-- pv_equiv track=rewrite | github.com/elianap/h-divexplorer | utils_hierarchy.py | incompatible_attribute_value
-- ===== SOURCE A (Python) =====
-- def incompatible_attribute_value(columns_one_hot):
--     id_attribute_map = {e: c.split("=")[0] for e, c in enumerate(columns_one_hot)}
--     shared_attributes_incompatible = {}
--     for k, v in id_attribute_map.items():
--         if v not in shared_attributes_incompatible:
--             shared_attributes_incompatible[v] = []
--         shared_attributes_incompatible[v].append(k)
--     return {k: frozenset(v) for k, v in shared_attributes_incompatible.items()}
-- ===== SOURCE B (Python) =====
-- def incompatible_attribute_value(columns_one_hot):
--     # Sort-free scan grouping: dedup the attribute prefixes in first-occurrence
--     # order, then collect each prefix's column indices with one comprehension.
--     prefixes = [c.split("=")[0] for c in columns_one_hot]
--     attributes = []
--     for p in prefixes:
--         if p not in attributes:
--             attributes.append(p)
--     return {
--         p: frozenset(i for i, q in enumerate(prefixes) if q == p)
--         for p in attributes
--     }
-- ===== Notes on version B (the rewrite author's own statement) =====
-- stated objective: alternative
-- what changed: Replaces A's two dict-building passes (int->prefix map, then hash grouping by dict append) with an ordered dedup of the prefixes followed by a per-attribute filtering comprehension over the enumerated prefixes.
import Mathlib
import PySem

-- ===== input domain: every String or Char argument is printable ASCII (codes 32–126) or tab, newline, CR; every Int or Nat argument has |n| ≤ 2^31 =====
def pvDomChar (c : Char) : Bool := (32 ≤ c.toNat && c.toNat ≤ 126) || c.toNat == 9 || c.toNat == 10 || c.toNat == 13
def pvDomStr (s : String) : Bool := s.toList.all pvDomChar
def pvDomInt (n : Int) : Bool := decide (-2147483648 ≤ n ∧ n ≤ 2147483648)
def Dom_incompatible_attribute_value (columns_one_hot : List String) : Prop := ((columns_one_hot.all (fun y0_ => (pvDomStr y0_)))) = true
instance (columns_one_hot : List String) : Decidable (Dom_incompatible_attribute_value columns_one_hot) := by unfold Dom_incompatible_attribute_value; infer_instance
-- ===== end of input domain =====

-- B replaces A's hash-grouping dict passes with an ordered dedup of prefixes plus a per-attribute filtering scan (alternative decomposition, same results).


-- ===== PORT A =====
-- c.split("=")[0]; split("=") never returns an empty list, so index 0 never raises (getD is exact here)
def pvPrefix (c : String) : String :=
  PySem.List.pyGetD ((PySem.Str.split? c "=").getD []) 0 ""

def incompatible_attribute_value (columns_one_hot : List String) : List (String × List Int) :=
  let id_attribute_map : PySem.Dict Int String :=
    (PySem.List.enumerate columns_one_hot).foldl
      (fun d p => d.insert p.1 (pvPrefix p.2)) PySem.Dict.empty
  let shared : PySem.Dict String (List Int) :=
    id_attribute_map.items.foldl
      (fun d kv =>
        (if d.contains kv.2 then d else d.insert kv.2 []).modify kv.2 [] (fun l => l ++ [kv.1]))
      PySem.Dict.empty
  (shared.items.foldl (fun d kv => d.insert kv.1 (PySem.Set.ofList kv.2)) PySem.Dict.empty).items

-- ===== PORT B =====
def incompatible_attribute_value_alt (columns_one_hot : List String) : List (String × List Int) :=
  let prefixes := columns_one_hot.map pvPrefix
  let attributes : List String :=
    prefixes.foldl (fun acc p => if acc.contains p then acc else acc ++ [p]) []
  ((attributes.map (fun p => (p, PySem.Set.ofList
      (((PySem.List.enumerate prefixes).filter (fun q => q.2 == p)).map (fun q => q.1))))).foldl
    (fun d kv => d.insert kv.1 kv.2) PySem.Dict.empty).items

-- ===== PRECONDITION & SPEC =====
def Spec_incompatible_attribute_value (columns_one_hot : List String) (out : List (String × List Int)) : Prop := out = incompatible_attribute_value_alt columns_one_hot
instance (columns_one_hot : List String) (out : List (String × List Int)) : Decidable (Spec_incompatible_attribute_value columns_one_hot out) := by unfold Spec_incompatible_attribute_value; infer_instance

-- ===== CLAIM (what is proved, stated in full; the proofs are below) =====
def Claim_equal_incompatible_attribute_value : Prop := ∀ (columns_one_hot : List String), Dom_incompatible_attribute_value columns_one_hot → Spec_incompatible_attribute_value columns_one_hot (incompatible_attribute_value columns_one_hot)

-- ===== LEMMAS AND PROOFS =====

-- enumerate over a mapped list
theorem pv_enumerate_map {α β : Type} (f : α → β) (xs : List α) (s : Int) :
    PySem.List.enumerate (xs.map f) s = (PySem.List.enumerate xs s).map (fun p => (p.1, f p.2)) := by
  induction xs generalizing s with
  | nil => simp [PySem.List.enumerate_nil]
  | cons x xs ih => simp [PySem.List.enumerate_cons, ih]

-- A's "if v not in d: d[v] = []; d[v].append(k)" is just a modify with default []
theorem pv_step_eq (d : PySem.Dict String (List Int)) (v : String) (f : List Int → List Int) :
    (if d.contains v then d else d.insert v []).modify v [] f = d.modify v [] f := by
  by_cases h : d.contains v = true
  · simp [h]
  · simp only [h, if_neg, Bool.false_eq_true, not_false_eq_true]
    simp [PySem.Dict.modify, PySem.Dict.insert_insert_self, PySem.Dict.getD_insert_self,
      PySem.Dict.getD_of_not_contains d (k := v) (d0 := ([] : List Int)) (by simpa using h)]

-- indices grouped by A's dict loop = indices collected by B's filter, for each prefix
theorem pv_nodup_fst_enumerate (cols : List String) :
    ((PySem.List.enumerate cols 0).map (fun p => p.1)).Nodup := by
  have h := PySem.List.pairwise_lt_enumerate (xs := cols) (s := 0)
  exact (List.pairwise_map.mpr (h.imp (fun hlt => ne_of_lt hlt)))

-- the common normal form of both ports
-- A's whole grouping loop, characterised: keys in first-occurrence order, each with its indices
theorem pv_shared_items (M : List (Int × String)) :
    (M.foldl (fun d kv =>
        (if d.contains kv.2 then d else d.insert kv.2 []).modify kv.2 [] (fun t => t ++ [kv.1]))
      PySem.Dict.empty).items
    = (PySem.Set.ofList (M.map (fun kv => kv.2))).map
        (fun c => (c, (M.filter (fun kv => kv.2 == c)).map (fun kv => kv.1))) := by
  have hb : (fun (d : PySem.Dict String (List Int)) (kv : Int × String) =>
        (if d.contains kv.2 then d else d.insert kv.2 []).modify kv.2 [] (fun t => t ++ [kv.1]))
      = fun d kv => d.modify kv.2 [] (fun t => t ++ [kv.1]) :=
    funext fun d => funext fun kv => pv_step_eq d kv.2 _
  rw [hb]
  have hmm := List.foldl_map (f := fun kv : Int × String => (kv.2, kv.1))
    (g := fun (d : PySem.Dict String (List Int)) (p : String × Int) =>
      d.modify p.1 [] (fun t => t ++ [p.2]))
    (l := M) (init := PySem.Dict.empty)
  beta_reduce at hmm
  rw [← hmm]
  have hnd : ((M.map (fun kv => (kv.2, kv.1))).foldl
      (fun d p => d.modify p.1 [] (fun t => t ++ [p.2])) PySem.Dict.empty).keys.Nodup :=
    PySem.Dict.nodup_keys_foldl_modify_key (M.map (fun kv => (kv.2, kv.1))) (fun p => p.1) []
      (fun _ p => fun t => t ++ [p.2]) PySem.Dict.empty (by simp [PySem.Dict.keys_empty])
  rw [PySem.Dict.items_eq_map_keys _ hnd []]
  have hkeys := PySem.Dict.keys_foldl_modify_key (M.map (fun kv => (kv.2, kv.1))) (fun p => p.1) []
    (fun _ p => fun t => t ++ [p.2]) PySem.Dict.empty
  beta_reduce at hkeys
  rw [hkeys, PySem.Dict.keys_empty, PySem.Set.update_nil_left]
  have hgetD := fun c => PySem.Dict.getD_foldl_modify_append
    (M.map (fun kv => (kv.2, kv.1))) PySem.Dict.empty c
  simp only [List.map_map] at *
  refine List.map_congr_left (fun c _ => ?_)
  rw [hgetD c, PySem.Dict.getD_empty, List.nil_append, List.filter_map, List.map_map]
  simp [Function.comp_def]

theorem pv_A_eq (cols : List String) :
    incompatible_attribute_value cols =
      (PySem.Set.ofList (cols.map pvPrefix)).map (fun p => (p, PySem.Set.ofList
        (((PySem.List.enumerate (cols.map pvPrefix)).filter (fun q => q.2 == p)).map (fun q => q.1)))) := by
  unfold incompatible_attribute_value
  have h1 : ((PySem.List.enumerate cols).foldl
      (fun d p => d.insert p.1 (pvPrefix p.2)) PySem.Dict.empty).items
      = (PySem.List.enumerate cols).map (fun p => (p.1, pvPrefix p.2)) := by
    simpa using PySem.Dict.items_foldl_insert_fresh (PySem.List.enumerate cols)
      (fun p => p.1) (fun p => pvPrefix p.2) PySem.Dict.empty
      (fun a _ => PySem.Dict.contains_empty _) (pv_nodup_fst_enumerate cols)
  simp only [h1]
  rw [pv_shared_items]
  have h2 := PySem.Dict.items_foldl_insert_fresh
    ((PySem.Set.ofList (((PySem.List.enumerate cols).map (fun p => (p.1, pvPrefix p.2))).map
        (fun kv => kv.2))).map
      (fun c => (c, (((PySem.List.enumerate cols).map (fun p => (p.1, pvPrefix p.2))).filter
        (fun kv => kv.2 == c)).map (fun kv => kv.1))))
    (fun kv => kv.1) (fun kv => PySem.Set.ofList kv.2) PySem.Dict.empty
    (fun a _ => PySem.Dict.contains_empty _)
    (by simpa [List.map_map, Function.comp_def] using
      PySem.Set.nodup_ofList (((PySem.List.enumerate cols).map (fun p => (p.1, pvPrefix p.2))).map (fun kv => kv.2)))
  rw [h2]
  have hsnd : (PySem.List.enumerate cols).map (fun x => pvPrefix x.2) = cols.map pvPrefix := by
    rw [show (fun x : Int × String => pvPrefix x.2) = pvPrefix ∘ (fun x : Int × String => x.2) from rfl,
      ← List.map_map, PySem.List.map_snd_enumerate]
  have hni : (PySem.Dict.empty : PySem.Dict String (PySem.Set Int)).items = [] := rfl
  simp only [pv_enumerate_map, List.map_map, Function.comp_def, hsnd, hni, List.nil_append]

theorem pv_B_eq (cols : List String) :
    incompatible_attribute_value_alt cols =
      (PySem.Set.ofList (cols.map pvPrefix)).map (fun p => (p, PySem.Set.ofList
        (((PySem.List.enumerate (cols.map pvPrefix)).filter (fun q => q.2 == p)).map (fun q => q.1)))) := by
  unfold incompatible_attribute_value_alt
  have hof : (cols.map pvPrefix).foldl
      (fun acc p => if acc.contains p then acc else acc ++ [p]) []
      = PySem.Set.ofList (cols.map pvPrefix) := rfl
  simp only [hof]
  have h2 := PySem.Dict.items_foldl_insert_fresh
    ((PySem.Set.ofList (cols.map pvPrefix)).map (fun p => (p, PySem.Set.ofList
      (((PySem.List.enumerate (cols.map pvPrefix)).filter (fun q => q.2 == p)).map (fun q => q.1)))))
    (fun kv => kv.1) (fun kv => kv.2) PySem.Dict.empty
    (fun a _ => PySem.Dict.contains_empty _)
    (by simpa [List.map_map, Function.comp_def] using PySem.Set.nodup_ofList (cols.map pvPrefix))
  rw [h2]
  simp [List.map_map, Function.comp_def]
  rfl

-- ===== VERDICT (by name: the statement is the Claim_ definition above) =====
theorem incompatible_attribute_value_spec : Claim_equal_incompatible_attribute_value := by
  intro cols _
  unfold Spec_incompatible_attribute_value
  rw [pv_A_eq, pv_B_eq]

--- Brief ---
What lines above contain the word "indices"? Please copy each one.

--- Solution to the problem ---
--     # order, then collect each prefix's column indices with one comprehension.
-- indices grouped by A's dict loop = indices collected by B's filter, for each prefix
-- A's whole grouping loop, characterised: keys in first-occurrence order, each with its indices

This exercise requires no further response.